[Stored data]
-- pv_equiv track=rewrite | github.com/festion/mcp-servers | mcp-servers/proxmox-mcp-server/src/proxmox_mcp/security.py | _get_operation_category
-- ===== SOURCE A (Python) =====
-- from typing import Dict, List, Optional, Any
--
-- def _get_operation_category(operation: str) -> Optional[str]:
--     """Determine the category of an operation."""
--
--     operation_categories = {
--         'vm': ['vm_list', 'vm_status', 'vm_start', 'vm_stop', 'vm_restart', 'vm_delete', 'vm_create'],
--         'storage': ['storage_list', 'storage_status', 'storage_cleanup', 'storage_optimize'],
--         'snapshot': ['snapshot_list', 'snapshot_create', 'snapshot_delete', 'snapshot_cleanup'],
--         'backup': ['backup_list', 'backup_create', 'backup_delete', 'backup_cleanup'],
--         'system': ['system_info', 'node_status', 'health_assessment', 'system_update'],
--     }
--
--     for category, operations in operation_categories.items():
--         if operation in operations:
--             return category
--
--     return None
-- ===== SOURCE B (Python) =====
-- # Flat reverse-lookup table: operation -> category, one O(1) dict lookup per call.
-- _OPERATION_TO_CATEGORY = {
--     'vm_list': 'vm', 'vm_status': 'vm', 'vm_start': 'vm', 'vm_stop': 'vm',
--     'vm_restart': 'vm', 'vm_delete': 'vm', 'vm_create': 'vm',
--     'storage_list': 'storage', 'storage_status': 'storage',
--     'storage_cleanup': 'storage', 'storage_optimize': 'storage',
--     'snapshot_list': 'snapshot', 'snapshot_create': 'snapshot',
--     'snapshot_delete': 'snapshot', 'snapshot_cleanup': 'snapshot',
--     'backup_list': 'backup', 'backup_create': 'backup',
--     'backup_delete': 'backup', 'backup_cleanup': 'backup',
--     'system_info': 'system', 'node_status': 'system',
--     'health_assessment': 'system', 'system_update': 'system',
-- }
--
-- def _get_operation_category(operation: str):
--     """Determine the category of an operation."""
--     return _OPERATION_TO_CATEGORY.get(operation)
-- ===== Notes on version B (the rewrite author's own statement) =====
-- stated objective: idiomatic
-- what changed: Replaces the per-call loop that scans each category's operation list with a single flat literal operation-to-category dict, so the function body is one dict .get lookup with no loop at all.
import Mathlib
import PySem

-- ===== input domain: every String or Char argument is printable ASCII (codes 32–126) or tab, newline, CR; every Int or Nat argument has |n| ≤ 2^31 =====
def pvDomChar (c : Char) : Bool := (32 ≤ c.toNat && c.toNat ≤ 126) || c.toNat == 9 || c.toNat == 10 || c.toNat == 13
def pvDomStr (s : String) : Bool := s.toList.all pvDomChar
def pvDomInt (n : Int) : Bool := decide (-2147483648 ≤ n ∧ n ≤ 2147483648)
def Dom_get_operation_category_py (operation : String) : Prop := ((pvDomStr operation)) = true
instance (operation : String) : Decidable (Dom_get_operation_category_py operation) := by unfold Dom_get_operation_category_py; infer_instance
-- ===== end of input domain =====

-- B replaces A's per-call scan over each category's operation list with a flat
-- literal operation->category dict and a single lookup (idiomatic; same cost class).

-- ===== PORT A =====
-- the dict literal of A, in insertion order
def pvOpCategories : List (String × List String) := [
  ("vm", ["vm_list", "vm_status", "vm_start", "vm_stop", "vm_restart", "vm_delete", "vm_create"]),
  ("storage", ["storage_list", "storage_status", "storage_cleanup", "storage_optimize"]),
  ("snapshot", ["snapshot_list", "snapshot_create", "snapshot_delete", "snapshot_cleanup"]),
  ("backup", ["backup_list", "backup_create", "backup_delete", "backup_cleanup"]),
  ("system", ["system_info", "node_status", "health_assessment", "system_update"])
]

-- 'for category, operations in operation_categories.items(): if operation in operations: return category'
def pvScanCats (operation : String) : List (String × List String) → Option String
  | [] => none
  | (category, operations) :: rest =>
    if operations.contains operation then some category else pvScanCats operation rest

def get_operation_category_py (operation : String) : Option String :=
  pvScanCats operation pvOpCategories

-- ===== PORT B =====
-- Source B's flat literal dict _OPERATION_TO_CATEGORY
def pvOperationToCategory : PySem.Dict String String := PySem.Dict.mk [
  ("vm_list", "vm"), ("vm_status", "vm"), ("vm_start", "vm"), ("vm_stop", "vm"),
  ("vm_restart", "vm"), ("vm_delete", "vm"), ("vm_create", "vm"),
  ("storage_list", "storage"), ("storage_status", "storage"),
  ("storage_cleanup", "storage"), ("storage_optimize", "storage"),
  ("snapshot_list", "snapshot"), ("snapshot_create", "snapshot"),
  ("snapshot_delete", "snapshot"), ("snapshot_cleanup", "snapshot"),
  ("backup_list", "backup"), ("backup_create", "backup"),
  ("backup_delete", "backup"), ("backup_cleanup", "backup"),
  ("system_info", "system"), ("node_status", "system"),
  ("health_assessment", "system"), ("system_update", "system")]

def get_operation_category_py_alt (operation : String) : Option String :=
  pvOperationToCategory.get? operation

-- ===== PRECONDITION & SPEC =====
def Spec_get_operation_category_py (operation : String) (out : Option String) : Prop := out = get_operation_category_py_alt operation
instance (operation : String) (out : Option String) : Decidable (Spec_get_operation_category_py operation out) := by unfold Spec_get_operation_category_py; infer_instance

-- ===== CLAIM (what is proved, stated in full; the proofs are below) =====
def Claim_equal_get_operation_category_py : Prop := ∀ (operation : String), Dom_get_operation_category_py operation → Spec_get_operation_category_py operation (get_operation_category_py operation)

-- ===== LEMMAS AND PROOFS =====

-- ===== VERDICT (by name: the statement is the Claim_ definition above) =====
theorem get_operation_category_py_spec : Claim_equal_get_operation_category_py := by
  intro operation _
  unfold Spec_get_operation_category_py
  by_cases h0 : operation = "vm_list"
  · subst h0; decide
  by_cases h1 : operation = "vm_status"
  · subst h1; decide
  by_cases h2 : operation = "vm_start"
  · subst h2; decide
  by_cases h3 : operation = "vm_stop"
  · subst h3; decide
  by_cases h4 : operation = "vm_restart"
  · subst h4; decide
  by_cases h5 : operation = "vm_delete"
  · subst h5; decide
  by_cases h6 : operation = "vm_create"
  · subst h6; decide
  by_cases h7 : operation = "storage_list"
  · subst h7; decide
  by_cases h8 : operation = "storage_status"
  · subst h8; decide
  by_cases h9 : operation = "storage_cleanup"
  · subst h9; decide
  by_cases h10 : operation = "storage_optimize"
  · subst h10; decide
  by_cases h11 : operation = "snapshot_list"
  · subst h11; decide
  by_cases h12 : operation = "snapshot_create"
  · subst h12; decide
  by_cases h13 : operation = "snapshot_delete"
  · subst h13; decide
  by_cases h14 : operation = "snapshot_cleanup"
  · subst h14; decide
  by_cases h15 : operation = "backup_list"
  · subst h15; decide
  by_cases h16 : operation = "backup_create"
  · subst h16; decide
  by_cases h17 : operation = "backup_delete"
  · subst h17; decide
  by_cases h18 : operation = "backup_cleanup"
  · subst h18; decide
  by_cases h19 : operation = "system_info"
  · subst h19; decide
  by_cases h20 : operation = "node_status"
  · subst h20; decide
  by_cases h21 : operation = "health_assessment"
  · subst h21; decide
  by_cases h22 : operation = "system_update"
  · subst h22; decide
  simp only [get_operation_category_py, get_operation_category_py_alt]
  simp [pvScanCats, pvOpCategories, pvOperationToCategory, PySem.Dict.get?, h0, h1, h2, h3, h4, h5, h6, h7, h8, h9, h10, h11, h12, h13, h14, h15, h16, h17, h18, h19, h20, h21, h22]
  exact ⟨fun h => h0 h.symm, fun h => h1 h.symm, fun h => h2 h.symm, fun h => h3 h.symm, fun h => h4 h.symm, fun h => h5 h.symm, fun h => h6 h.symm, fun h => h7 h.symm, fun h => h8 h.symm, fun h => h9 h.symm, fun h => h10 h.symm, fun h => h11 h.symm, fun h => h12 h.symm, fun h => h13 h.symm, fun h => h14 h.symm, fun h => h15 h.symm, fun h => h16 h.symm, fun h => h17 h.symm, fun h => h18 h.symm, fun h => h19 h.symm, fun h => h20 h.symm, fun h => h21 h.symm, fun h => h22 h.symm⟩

§ **PROBLEM TO WORK ON**: Gather up every line in the data above that contains the word "PySem", copying each one.

§ **SOLUTION FOR THIS EXERCISE**:
import PySem
def pvOperationToCategory : PySem.Dict String String := PySem.Dict.mk [
  simp [pvScanCats, pvOpCategories, pvOperationToCategory, PySem.Dict.get?, h0, h1, h2, h3, h4, h5, h6, h7, h8, h9, h10, h11, h12, h13, h14, h15, h16, h17, h18, h19, h20, h21, h22]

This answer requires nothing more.